Before going further into the issues, I would at least do what Pedro suggested. Cleaning engine passages does not necessarily require a tear down of the engine.
Rydlyme, white vinegar, or dilute hydrochloric acid are also good "salt" removers. The "salt" may also be a calcium carbonate salt, not just sodium or calcium chloride. You can run the engine, at an idle, with a 5 to 7 gallon bucket of water, with dilute acid. Watch the engine temp.
Have the engines been run in salt water without flushing? How did the passage near the thermostat look?
I bought a boat which had an overheat problem, and running it for some time at idle with dilute acid (like Rydlyme) solved the issue. It did not recur, since I flushed my engine after each salt water use (the exception being when cruising multiple days) Even then you can periodically put salt away solution thru the passages.
Try this before even considering tearing down the engine. Also get your cheap IR thermometer out and with the cowl off take spot readings on the engine block. Mark and chart the places you measured the temperature at. Then after flushing/running with the acid, re-measure the temps.
Right now, before you do anything, run both engines on the flusher (with the thermostat in), and measure the same places with the IR thermometer.

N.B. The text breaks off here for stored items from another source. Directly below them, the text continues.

theorem pv_M_le_iff (k : Int) (hk : k < 4) (columns : List (String × List (String × String))) :
    pvM columns ≤ k ↔ ∃ kv ∈ columns, pvColPriority kv.2 ≤ k := by
  induction columns with
  | nil =>
    simp only [pvM, List.foldr_nil]
    constructor
    · intro h; omega
    · rintro ⟨kv, hm, -⟩; simp at hm
  | cons c cs ih =>
    simp only [pvM, List.foldr_cons, min_le_iff, List.mem_cons]
    rw [show (cs.foldr (fun kv r => min (pvColPriority kv.2) r) 4) = pvM cs from rfl, ih]
    constructor
    · rintro (h | ⟨kv, hm, hle⟩)
      · exact ⟨c, Or.inl rfl, h⟩
      · exact ⟨kv, Or.inr hm, hle⟩
    · rintro ⟨kv, (rfl | hm), hle⟩
      · exact Or.inl hle
      · exact Or.inr ⟨kv, hm, hle⟩

theorem pv_pc_le0 (col : List (String × String)) : pvColPriority col ≤ 0 ↔ pvS0 col = true := by
  unfold pvColPriority pvS0
  split_ifs with h0 h1 h2 h3 <;>
    [exact iff_of_true (by norm_num) h0;
     exact iff_of_false (by norm_num) (fun h => h0 h);
     exact iff_of_false (by norm_num) (fun h => h0 h);
     exact iff_of_false (by norm_num) (fun h => h0 h);
     exact iff_of_false (by norm_num) (fun h => h0 h)]

theorem pv_pc_le1 (col : List (String × String)) :
    pvColPriority col ≤ 1 ↔ (pvS0 col = true ∨ pvS1 col = true) := by
  unfold pvColPriority pvS0 pvS1
  split_ifs with h0 h1 h2 h3 <;>
    [exact iff_of_true (by norm_num) (Or.inl h0);
     exact iff_of_true (by norm_num) (Or.inr h1);
     exact iff_of_false (by norm_num) (by rintro (h | h) <;> [exact h0 h; exact h1 h]);
     exact iff_of_false (by norm_num) (by rintro (h | h) <;> [exact h0 h; exact h1 h]);
     exact iff_of_false (by norm_num) (by rintro (h | h) <;> [exact h0 h; exact h1 h])]

theorem pv_pc_le2 (col : List (String × String)) :
    pvColPriority col ≤ 2 ↔ (pvS0 col = true ∨ pvS1 col = true ∨ pvS2 col = true) := by
  unfold pvColPriority pvS0 pvS1 pvS2
  split_ifs with h0 h1 h2 h3 <;>
    [exact iff_of_true (by norm_num) (Or.inl h0);
     exact iff_of_true (by norm_num) (Or.inr (Or.inl h1));
     exact iff_of_true (by norm_num) (Or.inr (Or.inr h2));
     exact iff_of_false (by norm_num) (by rintro (h | h | h) <;> [exact h0 h; exact h1 h; exact h2 h]);
     exact iff_of_false (by norm_num) (by rintro (h | h | h) <;> [exact h0 h; exact h1 h; exact h2 h])]

theorem pv_pc_le3 (col : List (String × String)) :
    pvColPriority col ≤ 3 ↔ (pvS0 col = true ∨ pvS1 col = true ∨ pvS2 col = true ∨ pvS3 col = true) := by
  unfold pvColPriority pvS0 pvS1 pvS2 pvS3
  split_ifs with h0 h1 h2 h3 <;>
    [exact iff_of_true (by norm_num) (Or.inl h0);
     exact iff_of_true (by norm_num) (Or.inr (Or.inl h1));
     exact iff_of_true (by norm_num) (Or.inr (Or.inr (Or.inl h2)));
     exact iff_of_true (by norm_num) (Or.inr (Or.inr (Or.inr h3)));
     exact iff_of_false (by norm_num)
       (by rintro (h | h | h | h) <;> [exact h0 h; exact h1 h; exact h2 h; exact h3 h])]

-- ===== VERDICT (by name: the statement is the Claim_ definition above) =====
theorem infer_domain_py_spec : Claim_equal_infer_domain_py := by
  intro columns _
  unfold Spec_infer_domain_py
  rw [pv_A_char]
  unfold infer_domain_py_alt
  rw [pv_foldl_min columns 4 (le_refl 4), min_eq_right (pv_M_le_four columns)]
  have hM0 := pv_M_nonneg columns
  have hM4 := pv_M_le_four columns
  by_cases h0 : columns.any (fun kv => pvS0 kv.2) = true
  · have : pvM columns ≤ 0 := by
      rw [pv_M_le_iff 0 (by norm_num)]
      obtain ⟨kv, hm, hs⟩ := List.any_eq_true.mp h0
      exact ⟨kv, hm, (pv_pc_le0 kv.2).mpr hs⟩
    have hM : pvM columns = 0 := le_antisymm this hM0
    rw [hM, h0]; rfl
  · have n0 : ¬ pvM columns ≤ 0 := by
      rw [pv_M_le_iff 0 (by norm_num)]
      rintro ⟨kv, hm, hle⟩
      exact h0 (List.any_eq_true.mpr ⟨kv, hm, (pv_pc_le0 kv.2).mp hle⟩)
    rw [if_neg (by simpa using h0)]
    by_cases h1 : columns.any (fun kv => pvS1 kv.2) = true
    · have : pvM columns ≤ 1 := by
        rw [pv_M_le_iff 1 (by norm_num)]
        obtain ⟨kv, hm, hs⟩ := List.any_eq_true.mp h1
        exact ⟨kv, hm, (pv_pc_le1 kv.2).mpr (Or.inr hs)⟩
      have hM : pvM columns = 1 := by omega
      rw [hM, if_pos h1]; rfl
    · have n1 : ¬ pvM columns ≤ 1 := by
        rw [pv_M_le_iff 1 (by norm_num)]
        rintro ⟨kv, hm, hle⟩
        rcases (pv_pc_le1 kv.2).mp hle with hs | hs
        · exact h0 (List.any_eq_true.mpr ⟨kv, hm, hs⟩)
        · exact h1 (List.any_eq_true.mpr ⟨kv, hm, hs⟩)
      rw [if_neg (by simpa using h1)]
      by_cases h2 : columns.any (fun kv => pvS2 kv.2) = true
      · have : pvM columns ≤ 2 := by
          rw [pv_M_le_iff 2 (by norm_num)]
          obtain ⟨kv, hm, hs⟩ := List.any_eq_true.mp h2
          exact ⟨kv, hm, (pv_pc_le2 kv.2).mpr (Or.inr (Or.inr hs))⟩
        have hM : pvM columns = 2 := by omega
        rw [hM, if_pos h2]; rfl
      · have n2 : ¬ pvM columns ≤ 2 := by
          rw [pv_M_le_iff 2 (by norm_num)]
          rintro ⟨kv, hm, hle⟩
          rcases (pv_pc_le2 kv.2).mp hle with hs | hs | hs
          · exact h0 (List.any_eq_true.mpr ⟨kv, hm, hs⟩)
          · exact h1 (List.any_eq_true.mpr ⟨kv, hm, hs⟩)
          · exact h2 (List.any_eq_true.mpr ⟨kv, hm, hs⟩)
        rw [if_neg (by simpa using h2)]
        by_cases h3 : columns.any (fun kv => pvS3 kv.2) = true
        · have : pvM columns ≤ 3 := by
            rw [pv_M_le_iff 3 (by norm_num)]
            obtain ⟨kv, hm, hs⟩ := List.any_eq_true.mp h3
            exact ⟨kv, hm, (pv_pc_le3 kv.2).mpr (Or.inr (Or.inr (Or.inr hs)))⟩
          have hM : pvM columns = 3 := by omega
          rw [hM, if_pos h3]; rfl
        · have n3 : ¬ pvM columns ≤ 3 := by
            rw [pv_M_le_iff 3 (by norm_num)]
            rintro ⟨kv, hm, hle⟩
            rcases (pv_pc_le3 kv.2).mp hle with hs | hs | hs | hs
            · exact h0 (List.any_eq_true.mpr ⟨kv, hm, hs⟩)
            · exact h1 (List.any_eq_true.mpr ⟨kv, hm, hs⟩)
            · exact h2 (List.any_eq_true.mpr ⟨kv, hm, hs⟩)
            · exact h3 (List.any_eq_true.mpr ⟨kv, hm, hs⟩)
          have hM : pvM columns = 4 := by omega
          rw [hM, if_neg (by simpa using h3)]; rfl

You are not going to run the engine at more than a fast idle, but you also want to know the temps at this speed, since the thermostat should open up during a fast idle.
Now a question--how often are you running the engine over 5,000 RPM?
I would take the boat out, and run up to the temp where the alarm is going off, (cowl off) and see what the temp readings are.) (don't shut down the engines, but drop to an idle--you want to keep cooling water flowing, even with an alarm--shutting down the engine does more harm.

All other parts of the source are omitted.